Judge delayed release of decision on court openness

  • A judicial review panel is investigating the former chief justice of the Connecticut Supreme Court, who held up release of a controversial opinion to avoid controversy during his successor’s confirmation hearing.

Oct. 24, 2006  ·   Former Connecticut Supreme Court Chief Justice William J. Sullivan is defending himself against charges of ethics violations for delaying the publication of a controversial ruling about public records.

Sullivan has admitted that he delayed releasing the decision for fear it would cause problems during the confirmation process of Justice Peter T. Zarella, who was appointed to succeed him as chief justice.

“I put a hold on the case because I didn’t want Peter or anyone else going over to the legislature to explain a case I wrote and I thought was going to be controversial,” Sullivan testified before the Connecticut Judicial Review Council last week, according to The Hartford (Conn.) Courant. “I felt this was going to be a hot-button case.”

Both Sullivan and Zarella say that Zarella knew nothing of Sullivan’s actions to delay releasing the opinion.

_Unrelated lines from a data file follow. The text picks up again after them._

-- pv_equiv track=rewrite | github.com/Quig-Enterprises/groundtruth-studio | app/cross_camera_matcher.py | are_classes_compatible
-- ===== SOURCE A (Python) =====
-- COMPATIBLE_VEHICLE_CLASSES = [
--     {'ATV', 'UTV', 'pickup truck', 'SUV'},  # Off-road / utility vehicles often confused
--     {'sedan', 'SUV', 'car'},                  # Passenger vehicles
--     {'box truck', 'delivery truck', 'truck'}, # Commercial vehicles
-- ]
--
-- def are_classes_compatible(cls_a, cls_b):
--     """Check if two vehicle classes are in the same compatibility group.
--
--     Returns:
--         True if classes are in the same group (compatible mismatch),
--         False if classes are in different groups (true conflict),
--         None if either class is None.
--     """
--     if cls_a is None or cls_b is None:
--         return None
--     if cls_a == cls_b:
--         return True
--     for group in COMPATIBLE_VEHICLE_CLASSES:
--         if cls_a in group and cls_b in group:
--             return True
--     return False
-- ===== SOURCE B (Python) =====
-- COMPATIBLE_VEHICLE_CLASSES = [
--     {'ATV', 'UTV', 'pickup truck', 'SUV'},  # Off-road / utility vehicles often confused
--     {'sedan', 'SUV', 'car'},                  # Passenger vehicles
--     {'box truck', 'delivery truck', 'truck'}, # Commercial vehicles
-- ]
--
-- # Inverted index built once at module load: class name -> set of group ids.
-- _CLASS_GROUP_INDEX = {}
-- for _i, _group in enumerate(COMPATIBLE_VEHICLE_CLASSES):
--     for _name in _group:
--         _CLASS_GROUP_INDEX.setdefault(_name, set()).add(_i)
--
-- _EMPTY = frozenset()
--
-- def are_classes_compatible(cls_a, cls_b):
--     """Check if two vehicle classes are in the same compatibility group."""
--     if cls_a is None or cls_b is None:
--         return None
--     if cls_a == cls_b:
--         return True
--     return bool(_CLASS_GROUP_INDEX.get(cls_a, _EMPTY) & _CLASS_GROUP_INDEX.get(cls_b, _EMPTY))
-- ===== Notes on version B (the rewrite author's own statement) =====
-- stated objective: idiomatic
-- what changed: Replaces the per-call scan over every compatibility group with an inverted index (class name -> set of group ids) built once at module load; the compatibility test becomes two lookups and a set intersection.
import Mathlib
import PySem

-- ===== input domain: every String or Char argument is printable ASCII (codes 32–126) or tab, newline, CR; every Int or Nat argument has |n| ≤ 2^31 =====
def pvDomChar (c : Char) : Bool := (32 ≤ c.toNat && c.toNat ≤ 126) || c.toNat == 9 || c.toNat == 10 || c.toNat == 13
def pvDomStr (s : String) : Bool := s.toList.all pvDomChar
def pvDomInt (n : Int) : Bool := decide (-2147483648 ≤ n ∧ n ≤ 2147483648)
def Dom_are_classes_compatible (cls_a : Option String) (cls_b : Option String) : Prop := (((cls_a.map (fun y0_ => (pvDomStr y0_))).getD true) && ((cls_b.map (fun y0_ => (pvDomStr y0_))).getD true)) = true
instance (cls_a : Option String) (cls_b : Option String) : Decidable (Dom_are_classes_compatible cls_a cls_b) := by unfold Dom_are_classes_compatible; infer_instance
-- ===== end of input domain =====

-- B replaces A's per-call scan over all compatibility groups with an inverted index
-- (class name -> set of group ids) built once, so the test is two lookups + a set intersection (objective: idiomatic).

-- ===== PORT A =====
def pvGroupsA : List (PySem.Set String) :=
  [PySem.Set.ofList ["ATV", "UTV", "pickup truck", "SUV"],
   PySem.Set.ofList ["sedan", "SUV", "car"],
   PySem.Set.ofList ["box truck", "delivery truck", "truck"]]

def pvLoopA (x y : String) : List (PySem.Set String) → Bool
  | [] => false
  | g :: rest => if g.contains x && g.contains y then true else pvLoopA x y rest

def are_classes_compatible (cls_a : Option String) (cls_b : Option String) : Option Bool :=
  match cls_a, cls_b with
  | none, _ => none
  | _, none => none
  | some x, some y =>
    if x == y then some true
    else some (pvLoopA x y pvGroupsA)

-- ===== PORT B =====
-- (B reads the same module constant COMPATIBLE_VEHICLE_CLASSES = pvGroupsA)
-- _CLASS_GROUP_INDEX: built once by the module-level loop
-- (setdefault(name, set()).add(i)  =  d[name] = d.get(name, set()) ∪ {i}  =  Dict.modify).
def pvIndexB : PySem.Dict String (PySem.Set Int) :=
  (PySem.List.enumerate pvGroupsA).foldl
    (fun d p => p.2.foldl (fun d name => d.modify name PySem.Set.empty (fun s => PySem.Set.add s p.1)) d)
    PySem.Dict.empty

def are_classes_compatible_alt (cls_a : Option String) (cls_b : Option String) : Option Bool :=
  match cls_a, cls_b with
  | none, _ => none
  | _, none => none
  | some x, some y =>
    if x == y then some true
    else
      -- bool(s & t) for sets = the intersection is nonempty
      some (!(PySem.Set.inter (pvIndexB.getD x PySem.Set.empty) (pvIndexB.getD y PySem.Set.empty)).isEmpty)

-- ===== PRECONDITION & SPEC =====
def Spec_are_classes_compatible (cls_a : Option String) (cls_b : Option String) (out : Option Bool) : Prop := out = are_classes_compatible_alt cls_a cls_b
instance (cls_a : Option String) (cls_b : Option String) (out : Option Bool) : Decidable (Spec_are_classes_compatible cls_a cls_b out) := by unfold Spec_are_classes_compatible; infer_instance

-- ===== CLAIM (what is proved, stated in full; the proofs are below) =====
def Claim_equal_are_classes_compatible : Prop := ∀ (cls_a : Option String) (cls_b : Option String), Dom_are_classes_compatible cls_a cls_b → Spec_are_classes_compatible cls_a cls_b (are_classes_compatible cls_a cls_b)

-- ===== LEMMAS AND PROOFS =====

-- the index, evaluated: literal association list
lemma pvIndexB_eq : pvIndexB = PySem.Dict.mk
    [("ATV", [0]), ("UTV", [0]), ("pickup truck", [0]), ("SUV", [0, 1]),
     ("sedan", [1]), ("car", [1]),
     ("box truck", [2]), ("delivery truck", [2]), ("truck", [2])] := by
  decide

lemma getD_pvIndexB (s : String) : pvIndexB.getD s PySem.Set.empty =
    if s = "ATV" then [0] else if s = "UTV" then [0]
    else if s = "pickup truck" then [0] else if s = "SUV" then [0, 1]
    else if s = "sedan" then [1] else if s = "car" then [1]
    else if s = "box truck" then [2] else if s = "delivery truck" then [2]
    else if s = "truck" then [2] else [] := by
  rw [pvIndexB_eq]
  simp only [PySem.Dict.getD, PySem.Dict.get?, List.find?_cons, List.find?_nil, PySem.Set.empty]
  by_cases h0 : s = "ATV"
  case pos => subst h0; decide
  by_cases h1 : s = "UTV"
  case pos => subst h1; decide
  by_cases h2 : s = "pickup truck"
  case pos => subst h2; decide
  by_cases h3 : s = "SUV"
  case pos => subst h3; decide
  by_cases h4 : s = "sedan"
  case pos => subst h4; decide
  by_cases h5 : s = "car"
  case pos => subst h5; decide
  by_cases h6 : s = "box truck"
  case pos => subst h6; decide
  by_cases h7 : s = "delivery truck"
  case pos => subst h7; decide
  by_cases h8 : s = "truck"
  case pos => subst h8; decide
  simp only [show ("ATV" == s) = false from beq_eq_false_iff_ne.mpr (Ne.symm h0), show ("UTV" == s) = false from beq_eq_false_iff_ne.mpr (Ne.symm h1), show ("pickup truck" == s) = false from beq_eq_false_iff_ne.mpr (Ne.symm h2), show ("SUV" == s) = false from beq_eq_false_iff_ne.mpr (Ne.symm h3), show ("sedan" == s) = false from beq_eq_false_iff_ne.mpr (Ne.symm h4), show ("car" == s) = false from beq_eq_false_iff_ne.mpr (Ne.symm h5), show ("box truck" == s) = false from beq_eq_false_iff_ne.mpr (Ne.symm h6), show ("delivery truck" == s) = false from beq_eq_false_iff_ne.mpr (Ne.symm h7), show ("truck" == s) = false from beq_eq_false_iff_ne.mpr (Ne.symm h8)]
  simp [h0, h1, h2, h3, h4, h5, h6, h7, h8]

lemma mem_pvIndexB (s : String) (i : Int) : i ∈ pvIndexB.getD s PySem.Set.empty ↔
    (i = 0 ∧ s ∈ ["ATV", "UTV", "pickup truck", "SUV"]) ∨
    (i = 1 ∧ s ∈ ["sedan", "SUV", "car"]) ∨
    (i = 2 ∧ s ∈ ["box truck", "delivery truck", "truck"]) := by
  rw [getD_pvIndexB]
  split_ifs <;> subst_vars <;> simp_all

lemma loopA_iff (x y : String) (gs : List (PySem.Set String)) :
    pvLoopA x y gs = true ↔ ∃ g ∈ gs, x ∈ g ∧ y ∈ g := by
  induction gs with
  | nil => simp [pvLoopA]
  | cons g rest ih =>
      simp only [pvLoopA]
      split_ifs with h
      · simp_all
      · simp only [Bool.and_eq_true, PySem.Set.contains_iff] at h
        simp [ih]
        tauto

lemma pv_key (x y : String) :
    pvLoopA x y pvGroupsA =
      !(PySem.Set.inter (pvIndexB.getD x PySem.Set.empty) (pvIndexB.getD y PySem.Set.empty)).isEmpty := by
  rw [Bool.eq_iff_iff, loopA_iff]
  have hne : ∀ (l : List Int), l ≠ [] ↔ ∃ x, x ∈ l := fun l => by
    simp [List.eq_nil_iff_forall_not_mem]
  rw [Bool.not_eq_true', List.isEmpty_eq_false_iff, hne]
  simp only [PySem.Set.mem_inter, mem_pvIndexB, pvGroupsA, List.mem_cons, List.mem_nil_iff]
  constructor
  · rintro ⟨g, hg, hx, hy⟩
    rcases hg with rfl | rfl | rfl | h
    · exact ⟨0, Or.inl ⟨rfl, by simpa using hx⟩, Or.inl ⟨rfl, by simpa using hy⟩⟩
    · exact ⟨1, Or.inr (Or.inl ⟨rfl, by simpa using hx⟩), Or.inr (Or.inl ⟨rfl, by simpa using hy⟩)⟩
    · exact ⟨2, Or.inr (Or.inr ⟨rfl, by simpa using hx⟩), Or.inr (Or.inr ⟨rfl, by simpa using hy⟩)⟩
    · cases h
  · rintro ⟨i, hx, hy⟩
    rcases hx with ⟨rfl, hx⟩ | ⟨rfl, hx⟩ | ⟨rfl, hx⟩ <;>
      rcases hy with ⟨hi, hy⟩ | ⟨hi, hy⟩ | ⟨hi, hy⟩ <;> first
        | exact ⟨_, Or.inl rfl, by simpa using hx, by simpa using hy⟩
        | exact ⟨_, Or.inr (Or.inl rfl), by simpa using hx, by simpa using hy⟩
        | exact ⟨_, Or.inr (Or.inr (Or.inl rfl)), by simpa using hx, by simpa using hy⟩
        | omega

-- ===== VERDICT (by name: the statement is the Claim_ definition above) =====
theorem are_classes_compatible_spec : Claim_equal_are_classes_compatible := by
  intro cls_a cls_b _
  unfold Spec_are_classes_compatible are_classes_compatible are_classes_compatible_alt
  match cls_a, cls_b with
  | none, _ => rfl
  | some _, none => rfl
  | some x, some y =>
    simp only
    split_ifs with h
    · rfl
    · rw [pv_key]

In the case at issue, the Connecticut Supreme Court ruled 4-3 that records tracking court cases are not related to the courts’ administrative functions and therefore do not have to be released under the state’s Freedom of Information Act. The records are documents containing defendants’ names, addresses, birthdates, court dates and other information. Sullivan and Zarella voted with the majority.

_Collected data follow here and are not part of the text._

-- pv_equiv track=rewrite | github.com/Windere/HiFP8 | quantization/calibration.py | _get_reduction_params
-- ===== SOURCE A (Python) =====
-- def _get_reduction_params(block_size, input_size):
--     """
--     Helper to compute reduction dimensions for min/max computation.
--
--     Args:
--         block_size: Target block size tuple.
--         input_size: Input tensor size.
--
--     Returns:
--         (shape_for_reduction, reduction_dims) tuple.
--     """
--     shape_for_reduction = []
--     reduction_dims = []
--     dim_offset = 0
--
--     for i, (block, dim) in enumerate(zip(block_size, input_size)):
--         if block == dim:
--             # Reduce this entire dimension
--             shape_for_reduction.append(dim)
--             reduction_dims.append(dim_offset)
--             dim_offset += 1
--         else:
--             # Split dimension into (num_blocks, block_size)
--             num_blocks = dim // block
--             shape_for_reduction.extend([num_blocks, block])
--             reduction_dims.append(dim_offset + 1)  # Reduce block dimension
--             dim_offset += 2
--
--     return tuple(shape_for_reduction), tuple(reduction_dims)
-- ===== SOURCE B (Python) =====
-- def _get_reduction_params(block_size, input_size):
--     # Two-pass decomposition: first build per-dimension segments, then derive
--     # both outputs from the segment list (shape = concatenation; each
--     # reduction dim = prefix sum of segment widths + width - 1).
--     segs = [([dim], 1) if block == dim else ([dim // block, block], 2)
--             for block, dim in zip(block_size, input_size)]
--     widths = [w for _, w in segs]
--     shape_for_reduction = [x for seg, _ in segs for x in seg]
--     offsets = [0]
--     for w in widths:
--         offsets.append(offsets[-1] + w)
--     reduction_dims = [o + w - 1 for o, w in zip(offsets, widths)]
--     return tuple(shape_for_reduction), tuple(reduction_dims)
-- ===== Notes on version B (the rewrite author's own statement) =====
-- stated objective: alternative
-- what changed: Replaces the single scan with a running dim_offset counter by a two-pass decomposition: a segment list ([dim],1) / ([dim//block,block],2) is built first, then the shape is its concatenation and each reduction dim is a prefix sum of segment widths plus width-1.
import Mathlib
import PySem

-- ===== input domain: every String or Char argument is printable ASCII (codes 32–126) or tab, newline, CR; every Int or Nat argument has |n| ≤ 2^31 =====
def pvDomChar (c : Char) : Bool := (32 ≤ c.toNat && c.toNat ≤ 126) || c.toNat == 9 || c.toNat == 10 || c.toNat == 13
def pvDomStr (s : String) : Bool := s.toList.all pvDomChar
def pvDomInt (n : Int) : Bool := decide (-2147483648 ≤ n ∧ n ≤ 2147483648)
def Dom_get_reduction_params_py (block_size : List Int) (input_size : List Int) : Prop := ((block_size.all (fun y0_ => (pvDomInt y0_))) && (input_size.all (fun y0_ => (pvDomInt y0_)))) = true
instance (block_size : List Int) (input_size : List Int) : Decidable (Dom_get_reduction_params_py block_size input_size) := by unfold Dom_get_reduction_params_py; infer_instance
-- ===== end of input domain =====

-- B replaces A's single scan with a running dim_offset by a two-pass decomposition
-- (segment list, then prefix sums of segment widths); same cost class, alternative structure.


-- ===== PORT A =====
-- literal transliteration of A: one fold over zip(block_size, input_size)
-- carrying (shape_for_reduction, reduction_dims, dim_offset)
def get_reduction_params_py (block_size : List Int) (input_size : List Int) : List Int × List Int :=
  let st := (List.zip block_size input_size).foldl
    (fun (s : List Int × List Int × Int) bd =>
      if bd.1 = bd.2 then
        (s.1 ++ [bd.2], s.2.1 ++ [s.2.2], s.2.2 + 1)
      else
        (s.1 ++ [PySem.Int.floordiv bd.2 bd.1, bd.1], s.2.1 ++ [s.2.2 + 1], s.2.2 + 2))
    ([], [], 0)
  (st.1, st.2.1)

-- ===== PORT B =====
-- B helper: segment for one (block, dim) pair, with its width
def pvSegOf (bd : Int × Int) : List Int × Int :=
  if bd.1 = bd.2 then ([bd.2], 1) else ([PySem.Int.floordiv bd.2 bd.1, bd.1], 2)

def get_reduction_params_py_alt (block_size : List Int) (input_size : List Int) : List Int × List Int :=
  let segs := (List.zip block_size input_size).map pvSegOf
  let widths := segs.map Prod.snd
  let shape := segs.flatMap Prod.fst
  let offsets := widths.scanl (· + ·) 0   -- Source B's running-offsets loop
  let dims := List.zipWith (fun o w => o + w - 1) offsets widths
  (shape, dims)

-- ===== PRECONDITION & SPEC =====
-- Pre_ excludes exactly the inputs on which A raises ZeroDivisionError:
-- some zipped pair has block == 0 with dim != block (then A computes dim // 0).
def Pre_get_reduction_params_py (block_size : List Int) (input_size : List Int) : Prop :=
  ∀ bd ∈ List.zip block_size input_size, bd.1 = bd.2 ∨ bd.1 ≠ 0
instance (block_size : List Int) (input_size : List Int) : Decidable (Pre_get_reduction_params_py block_size input_size) := by unfold Pre_get_reduction_params_py; infer_instance
def pvWitness_get_reduction_params_py : List Int × List Int := ([2, 3], [6, 3])

def Spec_get_reduction_params_py (block_size : List Int) (input_size : List Int) (out : List Int × List Int) : Prop := out = get_reduction_params_py_alt block_size input_size
instance (block_size : List Int) (input_size : List Int) (out : List Int × List Int) : Decidable (Spec_get_reduction_params_py block_size input_size out) := by unfold Spec_get_reduction_params_py; infer_instance

-- ===== CLAIM (what is proved, stated in full; the proofs are below) =====
def Claim_equal_get_reduction_params_py : Prop := ∀ (block_size : List Int) (input_size : List Int), Dom_get_reduction_params_py block_size input_size → Pre_get_reduction_params_py block_size input_size → Spec_get_reduction_params_py block_size input_size (get_reduction_params_py block_size input_size)

-- ===== LEMMAS AND PROOFS =====

-- reference dims sequence: offsets accumulated over segment widths
def pvDims (off : Int) : List (List Int × Int) → List Int
  | [] => []
  | (_, w) :: l => (off + w - 1) :: pvDims (off + w) l

lemma pvDims_B (l : List (List Int × Int)) (off : Int) :
    List.zipWith (fun o w => o + w - 1) ((l.map Prod.snd).scanl (· + ·) off) (l.map Prod.snd)
      = pvDims off l := by
  induction l generalizing off with
  | nil => simp [pvDims]
  | cons hd tl ih => simp [List.scanl_cons, pvDims, ih]

lemma pvFoldA (l : List (Int × Int)) (shape dims : List Int) (off : Int) :
    l.foldl
      (fun (s : List Int × List Int × Int) bd =>
        if bd.1 = bd.2 then
          (s.1 ++ [bd.2], s.2.1 ++ [s.2.2], s.2.2 + 1)
        else
          (s.1 ++ [PySem.Int.floordiv bd.2 bd.1, bd.1], s.2.1 ++ [s.2.2 + 1], s.2.2 + 2))
      (shape, dims, off)
    = (shape ++ (l.map pvSegOf).flatMap Prod.fst,
       dims ++ pvDims off (l.map pvSegOf),
       off + ((l.map pvSegOf).map Prod.snd).sum) := by
  induction l generalizing shape dims off with
  | nil => simp [pvDims]
  | cons hd tl ih =>
    by_cases h : hd.1 = hd.2
    · simp only [List.foldl_cons, if_pos h, List.map_cons]
      rw [ih]
      simp [pvSegOf, h, pvDims, List.append_assoc]
      ring
    · simp only [List.foldl_cons, if_neg h, List.map_cons]
      rw [ih]
      simp [pvSegOf, h, pvDims, List.append_assoc]
      exact ⟨by ring, by ring⟩

-- ===== VERDICT (by name: the statement is the Claim_ definition above) =====
theorem get_reduction_params_py_spec : Claim_equal_get_reduction_params_py := by
  intro bs is _ _
  unfold Spec_get_reduction_params_py get_reduction_params_py get_reduction_params_py_alt
  simp only [pvFoldA, pvDims_B, List.nil_append]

According to letters written to the legislature’s Judiciary Committee by Sullivan and Justice David M. Borden, the justices approved the opinions on March 14 and sent them to the Office of the Reporter of Judicial Decisions for editing. Normally, the reporter’s office would have posted the opinions on the judicial branch’s Web site a week or two later, and then officially published the opinion in the Connecticut Law Journal a week or two after that.

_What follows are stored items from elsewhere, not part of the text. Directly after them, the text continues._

-- combinations(range(a,b), 2) as a flatMap of tail ranges
theorem combos2_pyRange (a b : Int) :
    PySem.List.combinations (PySem.List.pyRange a b 1) 2 =
      (PySem.List.pyRange a b 1).flatMap
        (fun i => (PySem.List.pyRange (i + 1) b 1).map (fun j => [i, j])) := by
  by_cases hab : b ≤ a
  · rw [PySem.List.pyRange_one_eq_nil hab]; rfl
  · rw [PySem.List.pyRange_one_cons (by omega), PySem.List.combinations_cons_succ,
        PySem.List.combinations_one, combos2_pyRange (a+1) b, List.flatMap_cons,
        List.map_map]
    rfl
termination_by (b - a).toNat
decreasing_by omega

-- Set.add over elements already present is the identity
theorem foldl_add_mem (s : List Int) (xs : List Int) (h : ∀ x ∈ xs, x ∈ s) :
    xs.foldl PySem.Set.add s = s := by
  induction xs with
  | nil => rfl
  | cons x t ih =>
    have hx : PySem.Set.add s x = s := by
      simp only [PySem.Set.add]
      rw [if_pos ((PySem.Set.contains_iff s x).2 (h x (List.mem_cons_self)))]
    simp only [List.foldl_cons, hx]
    exact ih (fun y hy => h y (by simp [hy]))

-- one identical-valued block feeds Set.add once
theorem foldl_add_const (xs : List Int) (a : Int) (s : List Int)
    (h : ∀ x ∈ xs, x = a) (ha : a ∉ s) :
    xs.foldl PySem.Set.add s = if xs.isEmpty then s else s ++ [a] := by
  cases xs with
  | nil => rfl
  | cons x t =>
    have hx : x = a := h x (by simp)
    subst hx
    have hadd : PySem.Set.add s x = s ++ [x] := by
      simp only [PySem.Set.add]
      rw [if_neg (fun hc => ha ((PySem.Set.contains_iff s x).1 hc))]
    simp only [List.foldl_cons, hadd, List.isEmpty_cons, Bool.false_eq_true, if_false]
    exact foldl_add_mem _ _ (fun y hy => by rw [h y (List.mem_cons_of_mem x hy)]; simp)

theorem foldl_add_flatMap_const (l : List Int) (g : Int → List Int) (s : List Int)
    (hn : l.Nodup) (hg : ∀ i ∈ l, ∀ x ∈ g i, x = i) (hs : ∀ i ∈ l, i ∉ s) :
    (l.flatMap g).foldl PySem.Set.add s = s ++ l.filter (fun i => !(g i).isEmpty) := by
  induction l generalizing s with
  | nil => simp
  | cons a t ih =>
    rw [List.flatMap_cons, List.foldl_append,
        foldl_add_const (g a) a s (hg a (by simp)) (hs a (by simp))]
    rcases List.nodup_cons.1 hn with ⟨hat, hnt⟩
    by_cases he : (g a).isEmpty
    · rw [if_pos he, ih s hnt (fun i hi x hx => hg i (List.mem_cons_of_mem a hi) x hx)
            (fun i hi => hs i (List.mem_cons_of_mem a hi))]
      simp [he]
    · rw [if_neg he, ih (s ++ [a]) hnt (fun i hi x hx => hg i (List.mem_cons_of_mem a hi) x hx)
            (fun i hi => by
              simp only [List.mem_append, List.mem_singleton]
              rintro (h1 | h2)
              · exact hs i (List.mem_cons_of_mem a hi) h1
              · exact hat (h2 ▸ hi))]
      simp [he]

-- a nodup index list: only the a-block of a flatMap survives when all other blocks are empty
theorem flatMap_pick {β : Type} (l : List Int) (hn : l.Nodup) {a : Int} (ha : a ∈ l)
    (k : Int → List β) (h : ∀ i ∈ l, i ≠ a → k i = []) : l.flatMap k = k a := by
  induction l with
  | nil => simp at ha
  | cons x t ih =>
    rcases List.nodup_cons.1 hn with ⟨hxt, hnt⟩
    rcases List.mem_cons.1 ha with rfl | hat
    · rw [List.flatMap_cons]
      have : t.flatMap k = [] := by
        apply List.flatMap_eq_nil_iff.2
        intro i hi
        exact h i (by simp [hi]) (fun hia => hxt (hia ▸ hi))
      simp [this]
    · rw [List.flatMap_cons, h x (by simp) (fun hxa => hxt (hxa ▸ hat)),
          ih hnt hat (fun i hi => h i (by simp [hi]))]
      simp

-- Python list indexing on a two-element pair list
theorem pyGetD_pair0 (i j : Int) : PySem.List.pyGetD [i, j] 0 0 = i := rfl
theorem pyGetD_pair1 (i j : Int) : PySem.List.pyGetD [i, j] 1 0 = j := rfl

-- string lengths are nonnegative
theorem pvLen_nonneg (s : String) : 0 ≤ PySem.Str.len s := by
  rw [PySem.Str.len_eq]; positivity

-- every element of a group is at most its pvMax
theorem pvLe (g : List String) (x : String) (hx : x ∈ g) : PySem.Str.len x ≤ pvMax g := by
  cases g with
  | nil => simp at hx
  | cons a t =>
    have hm : PySem.List.max? (PySem.Str.len a :: t.map (fun s => PySem.Str.len s)) (fun y => y) =
        some (List.foldl max (PySem.Str.len a) (t.map (fun s => PySem.Str.len s))) :=
      PySem.List.max?_id_cons _ _
    have hmem : PySem.Str.len x ∈ PySem.Str.len a :: t.map (fun s => PySem.Str.len s) := by
      have h1 := List.mem_map_of_mem (f := fun s => PySem.Str.len s) hx
      rw [List.map_cons] at h1
      exact h1
    have h := PySem.List.max?_isMax hm (PySem.Str.len x) hmem
    rw [pvMax, List.map_cons, hm, Option.getD_some]
    exact h

theorem pvMax_append (g : List String) (s : String) (hg : g ≠ []) :
    pvMax (g ++ [s]) = max (pvMax g) (PySem.Str.len s) := by
  cases g with
  | nil => cases hg rfl
  | cons x t =>
    rw [pvMax, pvMax, List.cons_append, List.map_cons, List.map_cons,
        PySem.List.max?_id_cons, PySem.List.max?_id_cons, Option.getD_some, Option.getD_some,
        List.map_append, List.map_cons, List.map_nil, List.foldl_append, List.foldl_cons,
        List.foldl_nil]

-- the online state machine computes (pvMax, pvSel)
theorem pvF_eq (g : List String) :
    pvF g = if g.isEmpty then (-1, []) else (pvMax g, pvSel g) := by
  induction g using List.reverseRecOn with
  | nil => rfl
  | append_singleton g s ih =>
    have hstep : pvF (g ++ [s]) = pvStep (pvF g) s := by
      simp [pvF, List.foldl_append]
    rw [hstep, ih]
    by_cases hg : g.isEmpty
    · have hgl : g = [] := by simpa using hg
      subst hgl
      have hpos : PySem.Str.len s > (-1 : Int) := lt_of_lt_of_le (by norm_num) (pvLen_nonneg s)
      have hm1 : pvMax [s] = PySem.Str.len s := by
        rw [pvMax, List.map_cons, List.map_nil, PySem.List.max?_id_cons, Option.getD_some,
          List.foldl_nil]
      rw [if_pos (by rfl : ([] : List String).isEmpty = true), if_neg (by simp),
        List.nil_append]
      simp only [pvStep]
      rw [if_pos hpos, pvSel, hm1]
      simp
    · have hne : g ≠ [] := by simpa using hg
      have hmax := pvMax_append g s hne
      rw [if_neg (by simpa using hg), if_neg (by simp)]
      simp only [pvStep]
      rcases lt_trichotomy (pvMax g) (PySem.Str.len s) with hlt | heq | hgt
      · -- a new strict maximum: previous winners are all shorter
        have hm2 : pvMax (g ++ [s]) = PySem.Str.len s := by
          rw [hmax, max_eq_right hlt.le]
        have hfil : g.filter (fun x => (PySem.Str.len x == PySem.Str.len s)) = [] := by
          apply List.filter_eq_nil_iff.2
          intro x hx
          have hle := pvLe g x hx
          simp only [beq_iff_eq]
          omega
        rw [if_pos hlt, pvSel, hm2, List.filter_append, hfil, List.nil_append]
        simp
      · -- same length: append to the winners
        have hm2 : pvMax (g ++ [s]) = pvMax g := by
          rw [hmax, ← heq, max_self]
        have hngt : ¬ PySem.Str.len s > pvMax g := by omega
        have hbeq : (PySem.Str.len s == pvMax g) = true := by
          rw [beq_iff_eq]; omega
        rw [if_neg hngt, if_pos (by rw [hbeq] : (PySem.Str.len s == pvMax g) = true), pvSel,
          pvSel, hm2, List.filter_append]
        simp only [List.filter_cons, List.filter_nil]
        rw [if_pos hbeq]
      · -- shorter: state unchanged
        have hm2 : pvMax (g ++ [s]) = pvMax g := by
          rw [hmax, max_eq_left hgt.le]
        have hngt : ¬ PySem.Str.len s > pvMax g := by omega
        have hbeq : (PySem.Str.len s == pvMax g) = false := by
          rw [beq_eq_false_iff_ne]; omega
        rw [if_neg hngt, if_neg (by rw [hbeq]; exact Bool.false_ne_true), pvSel, pvSel, hm2,
          List.filter_append]
        simp only [List.filter_cons, List.filter_nil]
        rw [if_neg (by rw [hbeq]; exact Bool.false_ne_true), List.append_nil]

-- dict micro-facts for a dict whose tail slot (if any) is key i, all other keys ≠ i
theorem dGetD_tail {ν : Type} (i : Int) (items0 : List (Int × ν)) (tail : Option ν) (dflt : ν)
    (h0 : ∀ p ∈ items0, (p.1 == i) = false) :
    (PySem.Dict.mk (items0 ++ (match tail with | none => [] | some v => [(i, v)])) : PySem.Dict Int ν).getD i dflt =
      tail.getD dflt := by
  have hfind : items0.find? (fun p => p.1 == i) = none :=
    List.find?_eq_none.2 (fun p hp => by simp [h0 p hp])
  cases tail with
  | none => simp [PySem.Dict.getD, PySem.Dict.get?, hfind]
  | some v => simp [PySem.Dict.getD, PySem.Dict.get?, hfind]

theorem dIns_none {ν : Type} (i : Int) (items0 : List (Int × ν)) (v : ν)
    (h0 : ∀ p ∈ items0, (p.1 == i) = false) :
    (PySem.Dict.mk items0 : PySem.Dict Int ν).insert i v = PySem.Dict.mk (items0 ++ [(i, v)]) := by
  have hc : (PySem.Dict.mk items0 : PySem.Dict Int ν).contains i = false := by
    simp only [PySem.Dict.contains]
    exact List.any_eq_false.2 (fun p hp => by simp [h0 p hp])
  simp [PySem.Dict.insert, hc]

On or shortly after March 14, Sullivan told the reporter’s office to place the case on hold, apparently without consulting or notifying the other justices. Placing a case on hold is highly unusual and is usually done only for substantive legal reasons, according to Borden.

In a letter dated March 15, Sullivan told Gov. M. Jodi Rell that he was retiring. On March 17, the governor announced she was nominating Zarella to replace the retiring Sullivan. From speaking to Rell several months earlier, Sullivan knew that Zarella was the governor’s likely choice to replace him, according to the Courant.

In April, Sullivan removed the hold after another justice questioned him about it. The case was released electronically April 21.

The Judicial Review Council is reviewing whether Sullivan violated state law and the judicial code of conduct. Hearings will resume Nov. 17.

While many in Connecticut’s legal community have criticized Sullivan’s actions, others have come to his defense.

According to the Courant, two former chief justices defended Sullivan last week.

“In my opinion, this whole thing is a tempest in a teapot,” former Chief Justice Robert J. Callahan said. “I think it was the wrong thing to do, but the poor man has suffered enough already.”